# Help?  Lost ability to auto correct chromatic aberration?



## Gene_mtl (Jun 22, 2016)

Checking my version of Lightroom - it reports as 'Lightroom CC 2015.6"

Going into the development module, I check Lens Correction. Oops this is different.  No longer have 'Automatically correct Chromatic Aberration' (CA).

Do have a section called Defringe. But no auto.  Use the dropper to sample and area that has CA. Doesn't appear to do anything - still have heavy blue tint in certain areas of photo.

What gives??

Not overly impressed with the new Transform section. Looks as if they gave us have the new Photoshop feature. (i.e. no content aware fill)


----------



## Johan Elzenga (Jun 22, 2016)

The first checkbox of the 'Profile' tab in Lens Corrections should still be chromatic aberration correction, but is was never called 'Automatically correct chromatic aberration'. Nothing has changed in this respect.


----------



## Jim Wilde (Jun 22, 2016)

Click on the Profile tab of the Lens Correction panel....


----------



## Johan Elzenga (Jun 22, 2016)

Gene_mtl said:


> Not overly impressed with the new Transform section. Looks as if they gave us have the new Photoshop feature. (i.e. no content aware fill)
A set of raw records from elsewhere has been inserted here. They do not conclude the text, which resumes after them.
-- pv_equiv track=rewrite | github.com/Nikitosch/Lab4-INF | main.py | convert_sms
-- ===== SOURCE A (Python) =====
-- def convert_sms(row, spaces, teg_name = "", dop_param = "", flag = True):
--     li, tegli = [], []
--     if dop_param:
--         tegli.append(" "*spaces+teg_name+": "+dop_param)
--         teg_name = ""
--     first_flag = " -" if flag else "  "
--     if teg_name:
--         tegli.append(" "*spaces+teg_name+":")
--     cnt = 0
--     subrow = ""
--     for i in row:
--         subrow+=i
--         if i == '"':
--             cnt+=1
--         if cnt == 2:
--             li.append(" "*(spaces+2) + first_flag + " " +subrow)
--             first_flag = " "
--             cnt, subrow = 0, ""
--     return tegli, li
-- ===== SOURCE B (Python) =====
-- def convert_sms(row, spaces, teg_name="", dop_param="", flag=True):
--     tegli = []
--     if dop_param:
--         tegli.append(" " * spaces + teg_name + ": " + dop_param)
--         teg_name = ""
--     if teg_name:
--         tegli.append(" " * spaces + teg_name + ":")
--     indent = " " * (spaces + 2)
--     first = " -" if flag else "  "
--     qs = [k for k, c in enumerate(row) if c == '"']
--     it = iter(qs)
--     li, start = [], 0
--     for _a, b2 in zip(it, it):  # consecutive pairs of quote positions
--         li.append(indent + (first if not li else " ") + " " + row[start:b2 + 1])
--         start = b2 + 1
--     return tegli, li
-- ===== Notes on version B (the rewrite author's own statement) =====
-- stated objective: alternative
-- what changed: A threads a per-character state machine (quote counter + growing subrow accumulator) over the string; B collects all quote positions in one comprehension, pairs them up with zip(it, it), and slices the row from the char after the previous emit through each second quote.
import Mathlib
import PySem

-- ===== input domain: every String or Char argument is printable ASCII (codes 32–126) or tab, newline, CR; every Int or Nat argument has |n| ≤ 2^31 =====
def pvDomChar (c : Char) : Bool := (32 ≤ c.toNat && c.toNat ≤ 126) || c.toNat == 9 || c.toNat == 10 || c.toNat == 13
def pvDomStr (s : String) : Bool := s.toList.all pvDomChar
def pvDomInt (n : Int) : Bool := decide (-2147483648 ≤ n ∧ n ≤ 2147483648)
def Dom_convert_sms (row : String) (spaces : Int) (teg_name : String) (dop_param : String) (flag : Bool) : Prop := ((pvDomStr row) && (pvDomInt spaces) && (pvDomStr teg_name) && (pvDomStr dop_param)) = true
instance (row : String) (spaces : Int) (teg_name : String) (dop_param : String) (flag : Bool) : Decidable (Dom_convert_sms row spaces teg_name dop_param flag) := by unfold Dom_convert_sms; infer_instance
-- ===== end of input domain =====

-- B replaces A's per-character counter/accumulator state machine by collecting the quote
-- positions once and pairing them up, slicing the row between pairs (objective: alternative).


-- ===== PORT A =====
-- the body of A's `for i in row` loop; state = (li, first_flag, cnt, subrow)
def pvStepA (spaces : Int) (st : List String × List Char × Int × List Char) (i : Char) :
    List String × List Char × Int × List Char :=
  let subrow := st.2.2.2 ++ [i]
  let cnt := if i = '"' then st.2.2.1 + 1 else st.2.2.1
  if cnt = 2 then
    (st.1 ++ [String.ofList (PySem.List.pyRepeat [' '] (spaces + 2) ++ st.2.1 ++ ' ' :: subrow)],
      [' '], 0, [])
  else (st.1, st.2.1, cnt, subrow)

def convert_sms (row : String) (spaces : Int) (teg_name : String) (dop_param : String) (flag : Bool) : List String × List String :=
  let tegli : List String :=
    if dop_param ≠ "" then
      [String.ofList (PySem.List.pyRepeat [' '] spaces ++ teg_name.toList ++ ':' :: ' ' :: dop_param.toList)]
    else []
  let teg_name' := if dop_param ≠ "" then "" else teg_name
  let first_flag : List Char := if flag then [' ', '-'] else [' ', ' ']
  let tegli :=
    if teg_name' ≠ "" then
      tegli ++ [String.ofList (PySem.List.pyRepeat [' '] spaces ++ teg_name'.toList ++ [':'])]
    else tegli
  let st := row.toList.foldl (pvStepA spaces) ([], first_flag, 0, [])
  (tegli, st.1)

-- ===== PORT B =====
-- `for _a, b2 in zip(it, it)` over the quote-position list: consume positions pairwise
def pvQuotePairsEmit (ind first : List Char) (row : List Char) : Int → Bool → List Int → List String
  | start, liEmpty, _a :: b2 :: rest =>
      String.ofList (ind ++ (if liEmpty then first else [' ']) ++ ' ' ::
          PySem.Chars.slice row (some start) (some (b2 + 1))) ::
        pvQuotePairsEmit ind first row (b2 + 1) false rest
  | _, _, _ => []

def convert_sms_alt (row : String) (spaces : Int) (teg_name : String) (dop_param : String) (flag : Bool) : List String × List String :=
  let tegli : List String :=
    if dop_param ≠ "" then
      [String.ofList (PySem.List.pyRepeat [' '] spaces ++ teg_name.toList ++ ':' :: ' ' :: dop_param.toList)]
    else []
  let teg_name' := if dop_param ≠ "" then "" else teg_name
  let tegli :=
    if teg_name' ≠ "" then
      tegli ++ [String.ofList (PySem.List.pyRepeat [' '] spaces ++ teg_name'.toList ++ [':'])]
    else tegli
  let ind := PySem.List.pyRepeat [' '] (spaces + 2)
  let first : List Char := if flag then [' ', '-'] else [' ', ' ']
  let qs := (PySem.List.enumerate row.toList 0).filterMap (fun p => if p.2 = '"' then some p.1 else none)
  (tegli, pvQuotePairsEmit ind first row.toList 0 true qs)

-- ===== PRECONDITION & SPEC =====
def Spec_convert_sms (row : String) (spaces : Int) (teg_name : String) (dop_param : String) (flag : Bool) (out : List String × List String) : Prop := out = convert_sms_alt row spaces teg_name dop_param flag
instance (row : String) (spaces : Int) (teg_name : String) (dop_param : String) (flag : Bool) (out : List String × List String) : Decidable (Spec_convert_sms row spaces teg_name dop_param flag out) := by unfold Spec_convert_sms; infer_instance

-- ===== CLAIM (what is proved, stated in full; the proofs are below) =====
def Claim_equal_convert_sms : Prop := ∀ (row : String) (spaces : Int) (teg_name : String) (dop_param : String) (flag : Bool), Dom_convert_sms row spaces teg_name dop_param flag → Spec_convert_sms row spaces teg_name dop_param flag (convert_sms row spaces teg_name dop_param flag)

-- ===== LEMMAS AND PROOFS =====

-- the completed two-quote chunks of a char list: p = chars pending since the last emit, q = a quote already seen in p
def pvChunks (p : List Char) (q : Bool) : List Char → List (List Char)
  | [] => []
  | c :: r =>
      if c = '"' then
        if q then (p ++ [c]) :: pvChunks [] false r else pvChunks (p ++ [c]) true r
      else pvChunks (p ++ [c]) q r

-- format the chunk list: the first line gets ff, the rest get " "
def pvFmt (ind ff : List Char) : List (List Char) → List String
  | [] => []
  | u :: us => String.ofList (ind ++ ff ++ ' ' :: u) :: pvFmt ind [' '] us

lemma pvStepA_quote0 (spaces : Int) (li : List String) (ff s : List Char) :
    pvStepA spaces (li, ff, 0, s) '"' = (li, ff, 1, s ++ ['"']) := by
  simp [pvStepA]

lemma pvStepA_quote1 (spaces : Int) (li : List String) (ff s : List Char) :
    pvStepA spaces (li, ff, 1, s) '"'
      = (li ++ [String.ofList (PySem.List.pyRepeat [' '] (spaces + 2) ++ ff ++ ' ' :: (s ++ ['"']))],
          [' '], 0, []) := by
  simp [pvStepA]

lemma pvStepA_other (spaces : Int) (li : List String) (ff s : List Char) (cnt : Int) (c : Char)
    (hc : c ≠ '"') (hcnt : cnt ≠ 2) :
    pvStepA spaces (li, ff, cnt, s) c = (li, ff, cnt, s ++ [c]) := by
  simp [pvStepA, hc, hcnt]

lemma pvLoopA (spaces : Int) (cs : List Char) : ∀ (acc : List String) (ff s : List Char) (q : Bool),
    (cs.foldl (pvStepA spaces) (acc, ff, (if q then 1 else 0 : Int), s)).1
      = acc ++ pvFmt (PySem.List.pyRepeat [' '] (spaces + 2)) ff (pvChunks s q cs) := by
  induction cs with
  | nil => intro acc ff s q; simp [pvChunks, pvFmt]
  | cons c r ih =>
      intro acc ff s q
      by_cases hc : c = '"'
      · subst hc
        cases q with
        | false =>
            rw [List.foldl_cons]
            rw [show (if (false : Bool) then (1:Int) else 0) = 0 from rfl, pvStepA_quote0]
            simpa [pvChunks] using ih acc ff (s ++ ['"']) true
        | true =>
            rw [List.foldl_cons]
            rw [show (if (true : Bool) then (1:Int) else 0) = 1 from rfl, pvStepA_quote1]
            have h := ih (acc ++ [String.ofList (PySem.List.pyRepeat [' '] (spaces + 2) ++ ff ++ ' ' :: (s ++ ['"']))]) [' '] [] false
            simpa [pvChunks, pvFmt] using h
      · rw [List.foldl_cons, pvStepA_other spaces acc ff s _ c hc (by cases q <;> simp)]
        simpa [pvChunks, hc] using ih acc ff (s ++ [c]) q

lemma pvDecomp (cs : List Char) : '"' ∉ cs ∨ ∃ t r, '"' ∉ t ∧ cs = t ++ '"' :: r := by
  induction cs with
  | nil => left; simp
  | cons c cs ih =>
      by_cases hc : c = '"'
      · right; exact ⟨[], cs, by simp, by simp [hc]⟩
      · rcases ih with h | ⟨t, r, ht, rfl⟩
        · left; simp [h, Ne.symm hc]
        · right; exact ⟨c :: t, r, by simp [ht, Ne.symm hc], by simp⟩

lemma pvChunks_append (t : List Char) (ht : '"' ∉ t) : ∀ (p : List Char) (q : Bool) (v : List Char),
    pvChunks p q (t ++ v) = pvChunks (p ++ t) q v := by
  induction t with
  | nil => intro p q v; simp
  | cons c t ih =>
      intro p q v
      have hc : c ≠ '"' := fun h => ht (by simp [h])
      have ht' : '"' ∉ t := fun h => ht (by simp [h])
      simp only [List.cons_append, pvChunks, if_neg hc]
      rw [ih ht' (p ++ [c]) q v]
      simp

lemma pvChunks_free (v : List Char) (hv : '"' ∉ v) (p : List Char) (q : Bool) :
    pvChunks p q v = [] := by
  have h := pvChunks_append v hv p q []
  simpa [pvChunks] using h

lemma pvQs_free (t : List Char) (ht : '"' ∉ t) : ∀ (v : List Char) (s : Int),
    (PySem.List.enumerate (t ++ v) s).filterMap (fun p => if p.2 = '"' then some p.1 else none)
      = (PySem.List.enumerate v (s + t.length)).filterMap (fun p => if p.2 = '"' then some p.1 else none) := by
  induction t with
  | nil => intro v s; simp
  | cons c t ih =>
      intro v s
      have hc : c ≠ '"' := fun h => ht (by simp [h])
      have ht' : '"' ∉ t := fun h => ht (by simp [h])
      rw [List.cons_append, PySem.List.enumerate_cons, List.filterMap_cons]
      simp only [if_neg hc]
      rw [ih ht' v (s + 1)]
      congr 2
      push_cast [List.length_cons]
      ring

lemma pvQs_cons (v : List Char) (s : Int) :
    (PySem.List.enumerate ('"' :: v) s).filterMap (fun p => if p.2 = '"' then some p.1 else none)
      = s :: (PySem.List.enumerate v (s + 1)).filterMap (fun p => if p.2 = '"' then some p.1 else none) := by
  rw [PySem.List.enumerate_cons, List.filterMap_cons]
  simp

lemma pvEmitB (ind first : List Char) : ∀ (n : Nat) (cs : List Char), cs.length ≤ n →
    ∀ (row : List Char) (start : Nat) (b : Bool), row.drop start = cs →
    pvQuotePairsEmit ind first row (start : Int) b
        ((PySem.List.enumerate cs (start : Int)).filterMap (fun p => if p.2 = '"' then some p.1 else none))
      = pvFmt ind (if b then first else [' ']) (pvChunks [] false cs) := by
  intro n
  induction n with
  | zero =>
      intro cs hlen row start b _
      have : cs = [] := List.length_eq_zero_iff.mp (Nat.le_zero.mp hlen)
      subst this
      simp [pvQuotePairsEmit, pvChunks, pvFmt, PySem.List.enumerate]
  | succ m ih =>
      intro cs hlen row start b hrow
      rcases pvDecomp cs with hfree | ⟨t, r, ht, rfl⟩
      · have hq : (PySem.List.enumerate cs (start : Int)).filterMap (fun p => if p.2 = '"' then some p.1 else none) = [] := by
          have h := pvQs_free cs hfree [] (start : Int)
          simpa [PySem.List.enumerate] using h
        rw [hq, pvChunks_free cs hfree [] false]
        simp [pvQuotePairsEmit, pvFmt]
      · rcases pvDecomp r with hrfree | ⟨u, r2, hu, rfl⟩
        · -- exactly one quote remains: no emit
          have hq : (PySem.List.enumerate (t ++ '"' :: r) (start : Int)).filterMap (fun p => if p.2 = '"' then some p.1 else none)
              = [(start : Int) + t.length] := by
            rw [pvQs_free t ht, pvQs_cons]
            have h := pvQs_free r hrfree [] ((start : Int) + t.length + 1)
            simpa [PySem.List.enumerate] using h
          rw [hq]
          rw [pvChunks_append t ht, show pvChunks ([] ++ t) false ('"' :: r) = pvChunks (t ++ ['"']) true r from by simp [pvChunks]]
          rw [pvChunks_free r hrfree]
          simp [pvQuotePairsEmit, pvFmt]
        · -- two quotes: one chunk, then recurse
          have hq : (PySem.List.enumerate (t ++ '"' :: (u ++ '"' :: r2)) (start : Int)).filterMap (fun p => if p.2 = '"' then some p.1 else none)
              = ((start : Int) + t.length) :: ((start : Int) + t.length + 1 + u.length) ::
                  (PySem.List.enumerate r2 ((start : Int) + t.length + 1 + u.length + 1)).filterMap (fun p => if p.2 = '"' then some p.1 else none) := by
            rw [pvQs_free t ht, pvQs_cons, pvQs_free u hu, pvQs_cons]
          rw [hq]
          rw [pvQuotePairsEmit]
          -- the slice emitted is exactly the chunk
          have hcast : (start : Int) + t.length + 1 + u.length + 1 = ((start + t.length + u.length + 2 : Nat) : Int) := by push_cast; ring
          have hslice : PySem.Chars.slice row (some (start : Int)) (some ((start : Int) + t.length + 1 + u.length + 1))
              = t ++ '"' :: u ++ ['"'] := by
            rw [hcast, PySem.Chars.slice_eq_listSlice, PySem.List.slice_natCast, hrow]
            have : start + t.length + u.length + 2 - start = t.length + u.length + 2 := by omega
            rw [this]
            have hsplit : t ++ '"' :: (u ++ '"' :: r2) = (t ++ '"' :: u ++ ['"']) ++ r2 := by simp
            rw [hsplit, List.take_left' (by simp; omega)]
          rw [hslice]
          -- recursive call
          have hrow2 : row.drop (start + t.length + u.length + 2) = r2 := by
            have h := congrArg (List.drop (t.length + u.length + 2)) hrow
            rw [List.drop_drop] at h
            rw [show start + (t.length + u.length + 2) = start + t.length + u.length + 2 from by omega] at h
            rw [h, show t ++ '"' :: (u ++ '"' :: r2) = (t ++ '"' :: u ++ ['"']) ++ r2 from by simp,
              List.drop_left' (by simp; omega)]
          have hlen2 : r2.length ≤ m := by simp at hlen; omega
          have hrec := ih r2 hlen2 row (start + t.length + u.length + 2) false hrow2
          rw [hcast, hrec]
          -- chunk list unfolds the same way
          rw [pvChunks_append t ht, show pvChunks ([] ++ t) false ('"' :: (u ++ '"' :: r2)) = pvChunks (t ++ ['"']) true (u ++ '"' :: r2) from by simp [pvChunks]]
          rw [pvChunks_append u hu, show pvChunks ((t ++ ['"']) ++ u) true ('"' :: r2) = ((t ++ ['"']) ++ u ++ ['"']) :: pvChunks [] false r2 from by simp [pvChunks]]
          simp [pvFmt]

-- ===== VERDICT (by name: the statement is the Claim_ definition above) =====
theorem convert_sms_spec : Claim_equal_convert_sms := by
  intro row spaces teg_name dop_param flag _
  unfold Spec_convert_sms
  show (convert_sms row spaces teg_name dop_param flag) = convert_sms_alt row spaces teg_name dop_param flag
  simp only [convert_sms, convert_sms_alt, PySem.List.pyRepeat_singleton]
  refine Prod.ext rfl ?_
  have hA := pvLoopA spaces row.toList [] (if flag then [' ', '-'] else [' ', ' ']) [] false
  norm_num at hA
  have hB := pvEmitB (PySem.List.pyRepeat [' '] (spaces + 2)) (if flag then [' ', '-'] else [' ', ' '])
      row.toList.length row.toList le_rfl row.toList 0 true (by simp)
  norm_num at hB
  rw [hA, hB]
They have given us what was also added to Camera Raw, as always. The new auto fill in the Photoshop crop tool is something completely different. I really like the new Guided Upright. It is much faster than the old manual tools, especially if you have an image with an ever so slightly off-level horizon. You may not even notice that the horizon is not straight, but this can make manual perspective corrections very time consuming. If your verticals are nicely straightened at the left side of the image, they won't be at the other side, and vice versa. The new Guided tool makes it a breeze.


----------



## Gene_mtl (Jun 23, 2016)

My bad. For some reason my display showed the manual tab, not the Profile tab. Not seeing the Upgrade section and then finding that later in the Transform group mislead me to thinking we had lost the correct CA.

I see myself doing more straightening in Photoshop (PS) in the future than in LR.  PS has the guided upright as well as the content aware Fill capability.  Will have to see how much I use both to see which will be the better workflow for me.

Thanks everyone for the help. Saw something different and panicked. Was expecting the change.


----------



## Johan Elzenga (Jun 23, 2016)

Content-award fill is a great feature, but it can only be used with RGB files, even in Photoshop. It doesn't work in a smart object, for example. The reason is probably because any changes to the object would require a new calculation of the fill, making it far too slow to be useful in parameteric editors like Lightroom and Camera Raw. That means that using content-award fill will break your raw workflow, because you have to render the image.


----------